Hugh Aloysius Donohoe (June 28, 1905 – October 26, 1987) was an American prelate of the Roman Catholic Church.  He served as bishop of the Diocese of Fresno in California from 1969 to 1980.  

Donohoe previously served as an auxiliary bishop of the Archdiocese of San Francisco from 1947 to 1962 and as bishop of the Diocese of Stockton in California from 1962 to 1969.

Biography

Early life 
Born in San Francisco, California on June 28, 1905, Donohoe was educated at St. Patrick Seminary in Menlo Park, California, and at the Catholic University of America in Washington, D.C.

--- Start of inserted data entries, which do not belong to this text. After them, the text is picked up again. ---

-- pv_equiv track=rewrite | github.com/Mitchel-the-Potato/AoC | day19.py | rotate_all
-- ===== SOURCE A (Python) =====
-- def rotate_point_90(p, dim, n=1):
--     if n == 0:
--         return p
--
--     if dim == 0:
--         p2 = (p[0], -p[2], p[1])
--     elif dim == 1:
--         p2 = (-p[2], p[1], p[0])
--     elif dim == 2:
--         p2 = (-p[1], p[0], p[2])
--     else:
--         raise NotImplementedError
--
--     if n == 1:
--         return p2
--     else:
--         assert n > 1
--         return rotate_point_90(p2, dim, n - 1)
--
-- def rotate_beacons(beacon_list, dim, n):
--     return [rotate_point_90(p, dim, n) for p in beacon_list]
--
-- def rotate_all(bl):
--     rotated = []
--     for nx in range(4):
--         t1 = rotate_beacons(bl, 0, nx)
--         for ny in range(4):
--             t2 = rotate_beacons(t1, 1, ny)
--             for nz in range(4):
--                 t3 = rotate_beacons(t2, 2, nz)
--                 rotated.append((t3, (nx, ny, nz)))
--     return rotated
-- ===== SOURCE B (Python) =====
-- R0 = ((1, 0, 0), (0, 0, -1), (0, 1, 0))
-- R1 = ((0, 0, -1), (0, 1, 0), (1, 0, 0))
-- R2 = ((0, -1, 0), (1, 0, 0), (0, 0, 1))
-- I3 = ((1, 0, 0), (0, 1, 0), (0, 0, 1))
--
-- def mmul(A, B):
--     return tuple(
--         tuple(A[i][0] * B[0][j] + A[i][1] * B[1][j] + A[i][2] * B[2][j]
--               for j in range(3))
--         for i in range(3))
--
-- def mpow(A, n):
--     M = I3
--     for _ in range(n):
--         M = mmul(A, M)
--     return M
--
-- def mv(M, p):
--     return (M[0][0] * p[0] + M[0][1] * p[1] + M[0][2] * p[2],
--             M[1][0] * p[0] + M[1][1] * p[1] + M[1][2] * p[2],
--             M[2][0] * p[0] + M[2][1] * p[1] + M[2][2] * p[2])
--
-- def rotate_all(bl):
--     return [([mv(M, p) for p in bl], (nx, ny, nz))
--             for nx in range(4)
--             for ny in range(4)
--             for nz in range(4)
--             for M in [mmul(mpow(R2, nz), mmul(mpow(R1, ny), mpow(R0, nx)))]]
-- ===== Notes on version B (the rewrite author's own statement) =====
-- stated objective: alternative
-- what changed: Instead of re-rotating the whole beacon list per axis in three nested passes, B composes one 3x3 integer rotation matrix per orientation (R2^nz * R1^ny * R0^nx) and maps each point once through it.
import Mathlib
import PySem

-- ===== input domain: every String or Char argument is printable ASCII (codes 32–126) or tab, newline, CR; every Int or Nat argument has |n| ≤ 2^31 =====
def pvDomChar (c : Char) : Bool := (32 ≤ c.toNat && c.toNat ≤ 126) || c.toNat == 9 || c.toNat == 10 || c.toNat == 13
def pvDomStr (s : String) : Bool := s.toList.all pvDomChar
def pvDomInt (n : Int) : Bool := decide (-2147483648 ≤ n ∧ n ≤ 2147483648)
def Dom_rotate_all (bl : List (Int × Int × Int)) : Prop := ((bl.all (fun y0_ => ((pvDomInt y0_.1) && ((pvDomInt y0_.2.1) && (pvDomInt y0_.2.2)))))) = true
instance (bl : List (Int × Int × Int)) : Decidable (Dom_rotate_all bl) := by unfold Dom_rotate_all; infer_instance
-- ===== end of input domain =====

-- B replaces A's repeated per-axis quarter-turn passes over the point list by one composed
-- rotation matrix per orientation and a single map per orientation (objective: alternative).

-- ===== PORT A =====
-- rotate_point_90(p, dim, n): n comes from range(4), so it is a Nat here (dim likewise 0/1/2).
def rotate_point_90 (p : Int × Int × Int) (dim : Nat) (n : Nat) : Int × Int × Int :=
  if n = 0 then p
  else
    let p2 : Int × Int × Int :=
      if dim = 0 then (p.1, -p.2.2, p.2.1)
      else if dim = 1 then (-p.2.2, p.2.1, p.1)
      else (-p.2.1, p.1, p.2.2)   -- dim = 2 (the only other value A ever passes)
    if n = 1 then p2 else rotate_point_90 p2 dim (n - 1)
termination_by n
decreasing_by omega

def rotate_beacons (beacon_list : List (Int × Int × Int)) (dim : Nat) (n : Nat) :
    List (Int × Int × Int) :=
  beacon_list.map (fun p => rotate_point_90 p dim n)

def rotate_all (bl : List (Int × Int × Int)) : List ((List (Int × Int × Int)) × (Int × Int × Int)) :=
  (List.range 4).foldl (fun acc nx =>
    let t1 := rotate_beacons bl 0 nx
    (List.range 4).foldl (fun acc ny =>
      let t2 := rotate_beacons t1 1 ny
      (List.range 4).foldl (fun acc nz =>
        let t3 := rotate_beacons t2 2 nz
        acc ++ [(t3, ((nx : Int), (ny : Int), (nz : Int)))]) acc) acc) []

-- ===== PORT B =====
def Mat3 : Type := (Int × Int × Int) × (Int × Int × Int) × (Int × Int × Int)

def bR0 : Mat3 := ((1, 0, 0), (0, 0, -1), (0, 1, 0))
def bR1 : Mat3 := ((0, 0, -1), (0, 1, 0), (1, 0, 0))
def bR2 : Mat3 := ((0, -1, 0), (1, 0, 0), (0, 0, 1))
def bI3 : Mat3 := ((1, 0, 0), (0, 1, 0), (0, 0, 1))

def mmul (A B : Mat3) : Mat3 :=
  ((A.1.1 * B.1.1 + A.1.2.1 * B.2.1.1 + A.1.2.2 * B.2.2.1,
    A.1.1 * B.1.2.1 + A.1.2.1 * B.2.1.2.1 + A.1.2.2 * B.2.2.2.1,
    A.1.1 * B.1.2.2 + A.1.2.1 * B.2.1.2.2 + A.1.2.2 * B.2.2.2.2),
   (A.2.1.1 * B.1.1 + A.2.1.2.1 * B.2.1.1 + A.2.1.2.2 * B.2.2.1,
    A.2.1.1 * B.1.2.1 + A.2.1.2.1 * B.2.1.2.1 + A.2.1.2.2 * B.2.2.2.1,
    A.2.1.1 * B.1.2.2 + A.2.1.2.1 * B.2.1.2.2 + A.2.1.2.2 * B.2.2.2.2),
   (A.2.2.1 * B.1.1 + A.2.2.2.1 * B.2.1.1 + A.2.2.2.2 * B.2.2.1,
    A.2.2.1 * B.1.2.1 + A.2.2.2.1 * B.2.1.2.1 + A.2.2.2.2 * B.2.2.2.1,
    A.2.2.1 * B.1.2.2 + A.2.2.2.1 * B.2.1.2.2 + A.2.2.2.2 * B.2.2.2.2))

def mpow (A : Mat3) (n : Nat) : Mat3 :=
  (List.range n).foldl (fun M _ => mmul A M) bI3

def mv (M : Mat3) (p : Int × Int × Int) : Int × Int × Int :=
  (M.1.1 * p.1 + M.1.2.1 * p.2.1 + M.1.2.2 * p.2.2,
   M.2.1.1 * p.1 + M.2.1.2.1 * p.2.1 + M.2.1.2.2 * p.2.2,
   M.2.2.1 * p.1 + M.2.2.2.1 * p.2.1 + M.2.2.2.2 * p.2.2)

def rotate_all_alt (bl : List (Int × Int × Int)) : List ((List (Int × Int × Int)) × (Int × Int × Int)) :=
  (List.range 4).flatMap (fun nx =>
    (List.range 4).flatMap (fun ny =>
      (List.range 4).map (fun nz =>
        let M := mmul (mpow bR2 nz) (mmul (mpow bR1 ny) (mpow bR0 nx))
        (bl.map (fun p => mv M p), ((nx : Int), (ny : Int), (nz : Int))))))

-- ===== PRECONDITION & SPEC =====
def Spec_rotate_all (bl : List (Int × Int × Int)) (out : List ((List (Int × Int × Int)) × (Int × Int × Int))) : Prop := out = rotate_all_alt bl
instance (bl : List (Int × Int × Int)) (out : List ((List (Int × Int × Int)) × (Int × Int × Int))) : Decidable (Spec_rotate_all bl out) := by unfold Spec_rotate_all; infer_instance

-- ===== CLAIM (what is proved, stated in full; the proofs are below) =====
def Claim_equal_rotate_all : Prop := ∀ (bl : List (Int × Int × Int)), Dom_rotate_all bl → Spec_rotate_all bl (rotate_all bl)

-- ===== LEMMAS AND PROOFS =====

-- matrix–vector application turns matrix product into composition
theorem mv_mmul (A B : Mat3) (p : Int × Int × Int) :
    mv (mmul A B) p = mv A (mv B p) := by
  obtain ⟨a, b, c⟩ := p
  simp only [mv, mmul, Prod.ext_iff]
  and_intros <;> ring

-- one axis: A's repeated quarter-turn equals B's matrix power, for n < 4
theorem axis0_eq (n : Nat) (hn : n < 4) (p : Int × Int × Int) :
    rotate_point_90 p 0 n = mv (mpow bR0 n) p := by
  obtain ⟨a, b, c⟩ := p
  interval_cases n <;> simp [rotate_point_90, mv, mpow, bR0, bI3, List.range_succ, mmul]

theorem axis1_eq (n : Nat) (hn : n < 4) (p : Int × Int × Int) :
    rotate_point_90 p 1 n = mv (mpow bR1 n) p := by
  obtain ⟨a, b, c⟩ := p
  interval_cases n <;> simp [rotate_point_90, mv, mpow, bR1, bI3, List.range_succ, mmul]

theorem axis2_eq (n : Nat) (hn : n < 4) (p : Int × Int × Int) :
    rotate_point_90 p 2 n = mv (mpow bR2 n) p := by
  obtain ⟨a, b, c⟩ := p
  interval_cases n <;> simp [rotate_point_90, mv, mpow, bR2, bI3, List.range_succ, mmul]

-- the per-point agreement for each of the 64 orientations
theorem point_eq (nx ny nz : Nat) (hx : nx < 4) (hy : ny < 4) (hz : nz < 4)
    (p : Int × Int × Int) :
    rotate_point_90 (rotate_point_90 (rotate_point_90 p 0 nx) 1 ny) 2 nz =
      mv (mmul (mpow bR2 nz) (mmul (mpow bR1 ny) (mpow bR0 nx))) p := by
  rw [mv_mmul, mv_mmul, axis0_eq nx hx, axis1_eq ny hy, axis2_eq nz hz]

-- ===== VERDICT (by name: the statement is the Claim_ definition above) =====
theorem rotate_all_spec : Claim_equal_rotate_all := by
  intro bl _
  show rotate_all bl = rotate_all_alt bl
  unfold rotate_all rotate_all_alt
  simp only [PySem.List.foldl_append_singleton_eq_map, PySem.List.foldl_append_eq_flatMap,
    List.nil_append]
  refine List.flatMap_congr fun nx hx => ?_
  refine List.flatMap_congr fun ny hy => ?_
  refine List.map_congr_left fun nz hz => ?_
  rw [List.mem_range] at hx hy hz
  refine Prod.ext ?_ rfl
  simp only [rotate_beacons, List.map_map]
  exact List.map_congr_left fun p _ => point_eq nx ny nz hx hy hz p
-- pv_equiv track=rewrite | github.com/nightstaker/AISE | src/aise/runtime/integration_probe.py | _glob_substring_keys
-- ===== SOURCE A (Python) =====
-- def _glob_substring_keys(glob: str) -> list[str]:
--     cut = glob
--     for ch in ("*", "?", "[", "{"):
--         idx = cut.find(ch)
--         if idx >= 0:
--             cut = cut[:idx]
--     cut = cut.rstrip("/")
--     out: list[str] = []
--     if cut:
--         out.append(cut)
--     if glob and glob not in out:
--         out.append(glob)
--     return out or [glob]
-- ===== SOURCE B (Python) =====
-- def _glob_substring_keys(glob: str) -> list[str]:
--     # One right-to-left pass builds the rstripped literal prefix directly:
--     # a metacharacter discards everything accumulated to its right, and a '/'
--     # with an empty accumulator is absorbed; then a closed-form return.
--     acc = []  # reversed literal prefix of the part scanned so far
--     for c in reversed(glob):
--         if c in "*?[{":
--             acc = []
--         elif c == "/" and not acc:
--             pass
--         else:
--             acc.append(c)
--     cut = "".join(reversed(acc))
--     return [cut, glob] if cut and cut != glob else [glob]
-- ===== Notes on version B (the rewrite author's own statement) =====
-- stated objective: alternative
-- what changed: Replaces A's four progressive find/truncate passes plus rstrip plus conditional list mutation with a single right-to-left pass whose accumulator holds the reversed literal prefix (a metacharacter clears it, slashes with empty accumulator are absorbed, so rstrip is fused in) and a closed-form return expression instead of append/fallback logic.
import Mathlib
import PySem

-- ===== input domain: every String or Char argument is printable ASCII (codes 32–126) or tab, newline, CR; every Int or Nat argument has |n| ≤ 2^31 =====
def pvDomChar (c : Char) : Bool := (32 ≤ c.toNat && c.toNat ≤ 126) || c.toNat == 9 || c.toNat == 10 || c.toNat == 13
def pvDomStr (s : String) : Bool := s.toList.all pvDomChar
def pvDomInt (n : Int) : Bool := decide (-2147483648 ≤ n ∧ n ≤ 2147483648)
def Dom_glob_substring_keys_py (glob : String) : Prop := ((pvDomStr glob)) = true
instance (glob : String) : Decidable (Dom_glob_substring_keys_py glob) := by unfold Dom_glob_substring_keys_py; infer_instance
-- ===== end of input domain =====

-- ===== PORT A =====
-- B replaces the staged find/truncate/rstrip/append passes by one recursion with a closed-form return; objective: alternative.
-- Python s.rstrip("/") has no PySem primitive; ported by hand: drop trailing '/' characters — exact,
-- since rstrip with a one-character set removes exactly the maximal trailing run of that character.
def pyRstripSlash (s : String) : String :=
  String.ofList ((s.toList.reverse.dropWhile (fun c => c == '/')).reverse)

-- body of A's loop: idx = cut.find(ch); if idx >= 0: cut = cut[:idx]
def pvTruncA (cut ch : String) : String :=
  let idx := PySem.Str.find cut ch
  if 0 ≤ idx then PySem.Str.slice cut none (some idx) else cut

-- literal transliteration of A
def glob_substring_keys_py (glob : String) : List String :=
  let cut := glob
  let cut := ["*", "?", "[", "{"].foldl pvTruncA cut
  let cut := pyRstripSlash cut
  let out : List String := []
  let out := if cut ≠ "" then out ++ [cut] else out
  let out := if glob ≠ "" ∧ glob ∉ out then out ++ [glob] else out
  if out ≠ [] then out else [glob]

-- ===== PORT B =====
-- body of B's loop over reversed(glob): acc holds the reversed literal prefix so far
def pvStepB (acc : List Char) (c : Char) : List Char :=
  if c ∈ ['*', '?', '[', '{'] then []
  else if c == '/' ∧ acc = [] then acc
  else acc ++ [c]

-- transliteration of B: fold over reversed(glob), join reversed acc, closed-form return
def glob_substring_keys_py_alt (glob : String) : List String :=
  let acc := glob.toList.reverse.foldl pvStepB []
  let cut := String.ofList acc.reverse
  if cut ≠ "" ∧ cut ≠ glob then [cut, glob] else [glob]

-- ===== PRECONDITION & SPEC =====
def Spec_glob_substring_keys_py (glob : String) (out : List String) : Prop := out = glob_substring_keys_py_alt glob
instance (glob : String) (out : List String) : Decidable (Spec_glob_substring_keys_py glob out) := by unfold Spec_glob_substring_keys_py; infer_instance

-- ===== CLAIM (what is proved, stated in full; the proofs are below) =====
def Claim_equal_glob_substring_keys_py : Prop := ∀ (glob : String), Dom_glob_substring_keys_py glob → Spec_glob_substring_keys_py glob (glob_substring_keys_py glob)

-- ===== LEMMAS AND PROOFS =====

-- proof helper: B's fold, read as structural recursion on the string (rightmost-first)
def pvLiteralB : List Char → List Char
  | [] => []
  | c :: s =>
    if c ∈ ['*', '?', '[', '{'] then []
    else
      let rest := pvLiteralB s
      if c == '/' ∧ rest = [] then [] else c :: rest

-- B's left fold over the reversed list computes pvLiteralB, reversed
theorem pv_foldB_eq (l : List Char) :
    l.reverse.foldl pvStepB [] = (pvLiteralB l).reverse := by
  induction l with
  | nil => simp [pvLiteralB]
  | cons c t ih =>
    rw [List.reverse_cons, List.foldl_append, ih]
    simp only [List.foldl_cons, List.foldl_nil, pvStepB, pvLiteralB]
    by_cases hm : c ∈ ['*', '?', '[', '{']
    · simp [hm]
    · by_cases hc : c = '/' ∧ pvLiteralB t = []
      · simp [hm, hc, hc.2]
      · simp [hm, hc]

-- take up to the first index whose element fails p equals takeWhile p
theorem pv_take_eq_takeWhile {α : Type} (p : α → Bool) (l : List α) (k : Nat)
    (h1 : ∀ i, i < k → ∀ x, l[i]? = some x → p x = true)
    (h2 : ∀ x, l[k]? = some x → p x = false) :
    l.take k = l.takeWhile p := by
  induction l generalizing k with
  | nil => simp
  | cons a t ih =>
    cases k with
    | zero =>
      have := h2 a (by simp)
      simp [this]
    | succ k =>
      have ha := h1 0 (by omega) a (by simp)
      rw [List.take_succ_cons, List.takeWhile_cons, ha]
      simp only []
      congr 1
      exact ih k (fun i hi x hx => h1 (i + 1) (by omega) x (by simpa using hx))
        (fun x hx => h2 x (by simpa using hx))

-- a single char occurs at index i iff [c] is a prefix of the drop
theorem pv_singleton_prefix_drop (c : Char) (l : List Char) (i : Nat) :
    [c] <+: l.drop i ↔ l[i]? = some c := by
  rw [← List.head?_drop]
  constructor
  · rintro ⟨t, ht⟩; simp [← ht]
  · intro h
    cases hd : l.drop i with
    | nil => simp [hd] at h
    | cons x t => simp [hd] at h; exact ⟨t, by simp [h]⟩

-- one pass of A's loop: truncating at the first occurrence of c is takeWhile (· ≠ c)
theorem pv_truncOne (s ch : String) (c : Char) (hch : ch.toList = [c]) :
    (pvTruncA s ch).toList = s.toList.takeWhile (fun x => !(x == c)) := by
  unfold pvTruncA
  simp only [PySem.Str.find_eq, hch]
  by_cases h : 0 ≤ PySem.Chars.find s.toList [c]
  · rw [if_pos h, PySem.Str.toList_slice,
      PySem.Chars.slice_eq_listSlice, PySem.List.slice_to _ h]
    obtain ⟨hpre, hmin⟩ := PySem.Chars.find_spec h
    apply pv_take_eq_takeWhile
    · intro i hi x hx
      have : ¬ [c] <+: s.toList.drop i := hmin i hi
      rw [pv_singleton_prefix_drop] at this
      simp only [Bool.not_eq_true']
      by_cases hxc : x = c
      · subst hxc; exact absurd hx this
      · simp [hxc]
    · intro x hx
      rw [pv_singleton_prefix_drop] at hpre
      rw [hpre] at hx
      simp at hx
      simp [hx]
  · rw [if_neg h]
    have h1 : PySem.Chars.find s.toList [c] = -1 := by
      have := PySem.Chars.neg_one_le_find s.toList [c]
      omega
    rw [PySem.Chars.find_eq_neg_one_iff, List.singleton_infix_iff] at h1
    symm
    rw [List.takeWhile_eq_self_iff]
    intro x hx
    by_cases hxc : x = c
    · exact absurd (hxc ▸ hx) h1
    · simp [hxc]

-- A's four passes compute takeWhile (not a metachar)
theorem pv_cut_eq (glob : String) :
    (["*", "?", "[", "{"].foldl pvTruncA glob).toList
      = glob.toList.takeWhile (fun c => !(c ∈ ['*', '?', '[', '{'] : Bool)) := by
  simp only [List.foldl_cons, List.foldl_nil]
  rw [pv_truncOne _ "{" '{' (by decide), pv_truncOne _ "[" '[' (by decide),
    pv_truncOne _ "?" '?' (by decide), pv_truncOne _ "*" '*' (by decide)]
  rw [List.takeWhile_takeWhile, List.takeWhile_takeWhile, List.takeWhile_takeWhile]
  congr 1
  funext c
  simp only [List.mem_cons, List.not_mem_nil, or_false]
  by_cases h1 : c = '*' <;> by_cases h2 : c = '?' <;> by_cases h3 : c = '[' <;>
    by_cases h4 : c = '{' <;> simp [h1, h2, h3, h4]

-- dropping trailing slashes from a cons: absorb c='/' iff the rest strips to []
theorem pv_rstrip_cons (c : Char) (xs : List Char) :
    ((c :: xs).reverse.dropWhile (fun x => x == '/')).reverse
      = (if c == '/' ∧ (xs.reverse.dropWhile (fun x => x == '/')).reverse = [] then []
         else c :: (xs.reverse.dropWhile (fun x => x == '/')).reverse) := by
  rw [List.reverse_cons, List.dropWhile_append]
  by_cases h : (xs.reverse.dropWhile (fun x => x == '/')) = []
  · simp only [h, List.isEmpty_nil, if_true, List.reverse_nil, true_and]
    by_cases hc : c = '/'
    · simp [hc, List.dropWhile]
    · have hcf : (c == '/') = false := by simp [hc]
      simp [List.dropWhile, hcf]
  · have hne : ((xs.reverse.dropWhile (fun x => x == '/')).reverse) ≠ [] := by
      simpa using h
    simp [h, hne]

-- B's recursion computes rstrip-slash of the takeWhile prefix
theorem pv_literalB_eq (l : List Char) :
    pvLiteralB l
      = ((l.takeWhile (fun c => !(c ∈ ['*', '?', '[', '{'] : Bool))).reverse.dropWhile
          (fun x => x == '/')).reverse := by
  induction l with
  | nil => simp [pvLiteralB]
  | cons c t ih =>
    rw [List.takeWhile_cons]
    by_cases hm : c ∈ ['*', '?', '[', '{']
    · simp [pvLiteralB, hm]
    · simp only [hm, Bool.not_eq_true', decide_eq_false_iff_not, not_false_iff,
        decide_eq_true_eq, if_pos, pvLiteralB, if_neg hm]
      rw [pv_rstrip_cons, ← ih]
      by_cases hc : (c == '/') ∧ pvLiteralB t = [] <;> simp [hc]

-- the two cut strings agree
theorem pv_cutStr_eq (glob : String) :
    pyRstripSlash (["*", "?", "[", "{"].foldl pvTruncA glob)
      = String.ofList (pvLiteralB glob.toList) := by
  unfold pyRstripSlash
  rw [pv_cut_eq, pv_literalB_eq]

-- ===== VERDICT (by name: the statement is the Claim_ definition above) =====
theorem glob_substring_keys_py_spec : Claim_equal_glob_substring_keys_py := by
  intro glob _
  unfold Spec_glob_substring_keys_py glob_substring_keys_py glob_substring_keys_py_alt
  simp only [pv_foldB_eq, List.reverse_reverse, pv_cutStr_eq]
  set cut := String.ofList (pvLiteralB glob.toList) with hcut
  by_cases h1 : cut = ""
  · -- cut empty: A's out = [glob] if glob ≠ "" else []; B: [glob]
    by_cases h2 : glob = "" <;> simp [h1, h2]
  · -- cut nonempty
    by_cases h2 : cut = glob
    · have hg : glob ≠ "" := fun h => h1 (h2.trans h)
      simp [h2, hg]
    · by_cases h3 : glob = ""
      · exfalso; apply h1; rw [hcut, h3]; decide
      · simp [h1, h2, h3, Ne.symm h2]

Donohoe was ordained to the priesthood on June 14, 1930. He then served as a professor at St. Patrick Seminary (1930–42) and editor of The Monitor (1942 to 1947). He became known as a prominent Catholic labor activist.

Auxiliary Bishop of San Francisco 
On August 2, 1947, Donohoe was appointed as an auxiliary bishop of the Archdiocese of San Francisco and titular bishop of Taium by Pope Pius XII. He received his episcopal consecration on October 7, 1947, from Archbishop John Mitty, with Bishops James Sweeney and Thomas Connolly serving as co-consecrators.

Donohoe was appointed in 1948 as rector of the Cathedral of Saint Mary of the Assumption in San Francisco.

Bishop of Stockton 
Pope John XXIII named Donohoe as the first bishop of the newly erected Diocese of Stockton on January 27, 1962.  He was installed on April 24, 1962.  He attended all four sessions of the Second Vatican Council in Rome between 1962 and 1965.

Bishop of Fresno 
Pope Paul VI appointed Donohoe on August 22, 1969, as bishop of the Diocese of Fresno.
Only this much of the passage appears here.